-- pv_equiv track=rewrite | github.com/prajjwalkumarpanzade/SprintTrace | app.py | _filter_fix_versions_single_train
-- ===== SOURCE A (Python) =====
-- def _fixversion_major(version: str) -> int | None:
--     """Leading numeric segment, e.g. '7.1' -> 7, '4.08-performance' -> 4. Unparseable -> None."""
--     raw = str(version).strip().split("-", maxsplit=1)[0].strip()
--     head = raw.split(".", maxsplit=1)[0] if raw else ""
--     return int(head) if head.isdigit() else None
--
-- def _filter_fix_versions_single_train(versions: list[str]) -> list[str]:
--     """When a month mixes majors (e.g. 7.0-7.3 and 8.0), keep only the lowest-major train."""
--     unique = sorted({v for v in versions if v and str(v).strip()})
--     if len(unique) <= 1:
--         return unique
--     by_major: dict[int, list[str]] = {}
--     for v in unique:
--         m = _fixversion_major(v)
--         if m is None:
--             return unique
--         by_major.setdefault(m, []).append(v)
--     if len(by_major) <= 1:
--         return unique
--     low = min(by_major)
--     return sorted(by_major[low])
-- ===== SOURCE B (Python) =====
-- def _fixversion_major(version: str) -> int | None:
--     """Leading numeric segment, e.g. '7.1' -> 7, '4.08-performance' -> 4. Unparseable -> None."""
--     raw = str(version).strip().split("-", maxsplit=1)[0].strip()
--     head = raw.split(".", maxsplit=1)[0] if raw else ""
--     return int(head) if head.isdigit() else None
--
-- def _filter_fix_versions_single_train(versions: list[str]) -> list[str]:
--     """Single streaming pass: keep a running minimal major and the versions carrying it;
--     a strictly smaller major resets the kept list, an equal one extends it."""
--     unique = sorted({v for v in versions if v and str(v).strip()})
--     low = None
--     kept = []
--     for v in unique:
--         m = _fixversion_major(v)
--         if m is None:
--             return unique
--         if low is None or m < low:
--             low, kept = m, [v]
--         elif m == low:
--             kept.append(v)
--     return unique if len(kept) == len(unique) else kept
-- ===== Notes on version B (the rewrite author's own statement) =====
-- stated objective: alternative
-- what changed: B replaces A's group-by-major dict plus min-key selection and final re-sort with a single streaming pass that maintains a running minimal major and the kept versions for it (resetting on a smaller major, extending on an equal one), deciding the single-train case by comparing lengths at the end.
import Mathlib
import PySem

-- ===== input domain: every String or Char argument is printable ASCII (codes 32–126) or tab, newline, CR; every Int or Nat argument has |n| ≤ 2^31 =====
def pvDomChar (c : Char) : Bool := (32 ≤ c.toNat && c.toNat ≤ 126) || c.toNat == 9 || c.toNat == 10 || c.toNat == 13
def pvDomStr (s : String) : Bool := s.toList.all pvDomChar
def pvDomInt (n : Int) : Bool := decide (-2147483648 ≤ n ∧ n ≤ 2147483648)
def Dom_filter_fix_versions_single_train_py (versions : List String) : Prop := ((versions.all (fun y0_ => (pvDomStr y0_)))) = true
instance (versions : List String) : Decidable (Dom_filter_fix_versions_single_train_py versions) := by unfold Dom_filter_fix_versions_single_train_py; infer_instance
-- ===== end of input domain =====

-- B is an alternative: instead of A's group-by-major dict, min-key selection and final re-sort,
-- it makes one streaming pass keeping a running minimal major and the versions carrying it.

-- ===== PORT A =====
-- shared helper: _fixversion_major (textually identical in Source A and Source B)
def fixversion_major_py (version : String) : Option Int :=
  let raw := PySem.Str.strip
      (((PySem.Str.splitMax? (PySem.Str.strip version) "-" 1).getD []).headD "")
  let head := if raw ≠ "" then ((PySem.Str.splitMax? raw "." 1).getD []).headD "" else ""
  if PySem.Str.strIsdigit head then PySem.Int.ofStr? head else none

-- A's loop over unique: by_major.setdefault(m, []).append(v) is Dict.modify m [] (· ++ [v]);
-- the early 'return unique' on an unparseable version is the none state of the fold.
def buildByMajor (l : List String) (d : PySem.Dict Int (List String)) :
    Option (PySem.Dict Int (List String)) :=
  l.foldl (fun od v => od.bind (fun d =>
    (fixversion_major_py v).map (fun m => d.modify m [] (· ++ [v])))) (some d)

def filter_fix_versions_single_train_py (versions : List String) : List String :=
  let unique := PySem.List.sorted
      (PySem.Set.ofList (versions.filter (fun v => !(v == "") && !(PySem.Str.strip v == ""))))
      (fun x => x) false
  if unique.length ≤ 1 then unique
  else
    match buildByMajor unique PySem.Dict.empty with
    | none => unique
    | some byMajor =>
      if byMajor.size ≤ 1 then unique
      else
        match PySem.List.min? byMajor.keys (fun x => x) with
        | none => unique  -- unreachable: by_major is nonempty here
        | some low => PySem.List.sorted (byMajor.getD low []) (fun x => x) false

-- ===== PORT B =====
-- B's single pass over unique: state (low, kept); a strictly smaller major resets kept to [v],
-- an equal one appends v; the early 'return unique' on an unparseable version is the none state.
def lowKeptFold (l : List String) (st : Option (Option Int × List String)) :
    Option (Option Int × List String) :=
  l.foldl (fun ost v => ost.bind (fun st =>
    (fixversion_major_py v).map (fun m =>
      if st.1.isNone || decide (m < st.1.getD 0) then (some m, [v])
      else if m == st.1.getD 0 then (st.1, st.2 ++ [v])
      else st))) st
- - -
The problem | Once you have read the records above, set every one of them down again exactly.

Result for this task |
-- pv_equiv track=rewrite | github.com/prajjwalkumarpanzade/SprintTrace | app.py | _filter_fix_versions_single_train
-- ===== SOURCE A (Python) =====
-- def _fixversion_major(version: str) -> int | None:
--     """Leading numeric segment, e.g. '7.1' -> 7, '4.08-performance' -> 4. Unparseable -> None."""
--     raw = str(version).strip().split("-", maxsplit=1)[0].strip()
--     head = raw.split(".", maxsplit=1)[0] if raw else ""
--     return int(head) if head.isdigit() else None
--
-- def _filter_fix_versions_single_train(versions: list[str]) -> list[str]:
--     """When a month mixes majors (e.g. 7.0-7.3 and 8.0), keep only the lowest-major train."""
--     unique = sorted({v for v in versions if v and str(v).strip()})
--     if len(unique) <= 1:
--         return unique
--     by_major: dict[int, list[str]] = {}
--     for v in unique:
--         m = _fixversion_major(v)
--         if m is None:
--             return unique
--         by_major.setdefault(m, []).append(v)
--     if len(by_major) <= 1:
--         return unique
--     low = min(by_major)
--     return sorted(by_major[low])
-- ===== SOURCE B (Python) =====
-- def _fixversion_major(version: str) -> int | None:
--     """Leading numeric segment, e.g. '7.1' -> 7, '4.08-performance' -> 4. Unparseable -> None."""
--     raw = str(version).strip().split("-", maxsplit=1)[0].strip()
--     head = raw.split(".", maxsplit=1)[0] if raw else ""
--     return int(head) if head.isdigit() else None
--
-- def _filter_fix_versions_single_train(versions: list[str]) -> list[str]:
--     """Single streaming pass: keep a running minimal major and the versions carrying it;
--     a strictly smaller major resets the kept list, an equal one extends it."""
--     unique = sorted({v for v in versions if v and str(v).strip()})
--     low = None
--     kept = []
--     for v in unique:
--         m = _fixversion_major(v)
--         if m is None:
--             return unique
--         if low is None or m < low:
--             low, kept = m, [v]
--         elif m == low:
--             kept.append(v)
--     return unique if len(kept) == len(unique) else kept
-- ===== Notes on version B (the rewrite author's own statement) =====
-- stated objective: alternative
-- what changed: B replaces A's group-by-major dict plus min-key selection and final re-sort with a single streaming pass that maintains a running minimal major and the kept versions for it (resetting on a smaller major, extending on an equal one), deciding the single-train case by comparing lengths at the end.
import Mathlib
import PySem

-- ===== input domain: every String or Char argument is printable ASCII (codes 32–126) or tab, newline, CR; every Int or Nat argument has |n| ≤ 2^31 =====
def pvDomChar (c : Char) : Bool := (32 ≤ c.toNat && c.toNat ≤ 126) || c.toNat == 9 || c.toNat == 10 || c.toNat == 13
def pvDomStr (s : String) : Bool := s.toList.all pvDomChar
def pvDomInt (n : Int) : Bool := decide (-2147483648 ≤ n ∧ n ≤ 2147483648)
def Dom_filter_fix_versions_single_train_py (versions : List String) : Prop := ((versions.all (fun y0_ => (pvDomStr y0_)))) = true
instance (versions : List String) : Decidable (Dom_filter_fix_versions_single_train_py versions) := by unfold Dom_filter_fix_versions_single_train_py; infer_instance
-- ===== end of input domain =====

-- B is an alternative: instead of A's group-by-major dict, min-key selection and final re-sort,
-- it makes one streaming pass keeping a running minimal major and the versions carrying it.

-- ===== PORT A =====
-- shared helper: _fixversion_major (textually identical in Source A and Source B)
def fixversion_major_py (version : String) : Option Int :=
  let raw := PySem.Str.strip
      (((PySem.Str.splitMax? (PySem.Str.strip version) "-" 1).getD []).headD "")
  let head := if raw ≠ "" then ((PySem.Str.splitMax? raw "." 1).getD []).headD "" else ""
  if PySem.Str.strIsdigit head then PySem.Int.ofStr? head else none

-- A's loop over unique: by_major.setdefault(m, []).append(v) is Dict.modify m [] (· ++ [v]);
-- the early 'return unique' on an unparseable version is the none state of the fold.
def buildByMajor (l : List String) (d : PySem.Dict Int (List String)) :
    Option (PySem.Dict Int (List String)) :=
  l.foldl (fun od v => od.bind (fun d =>
    (fixversion_major_py v).map (fun m => d.modify m [] (· ++ [v])))) (some d)

def filter_fix_versions_single_train_py (versions : List String) : List String :=
  let unique := PySem.List.sorted
      (PySem.Set.ofList (versions.filter (fun v => !(v == "") && !(PySem.Str.strip v == ""))))
      (fun x => x) false
  if unique.length ≤ 1 then unique
  else
    match buildByMajor unique PySem.Dict.empty with
    | none => unique
    | some byMajor =>
      if byMajor.size ≤ 1 then unique
      else
        match PySem.List.min? byMajor.keys (fun x => x) with
        | none => unique  -- unreachable: by_major is nonempty here
        | some low => PySem.List.sorted (byMajor.getD low []) (fun x => x) false

-- ===== PORT B =====
-- B's single pass over unique: state (low, kept); a strictly smaller major resets kept to [v],
-- an equal one appends v; the early 'return unique' on an unparseable version is the none state.
def lowKeptFold (l : List String) (st : Option (Option Int × List String)) :
    Option (Option Int × List String) :=
  l.foldl (fun ost v => ost.bind (fun st =>
    (fixversion_major_py v).map (fun m =>
      if st.1.isNone || decide (m < st.1.getD 0) then (some m, [v])
      else if m == st.1.getD 0 then (st.1, st.2 ++ [v])
      else st))) st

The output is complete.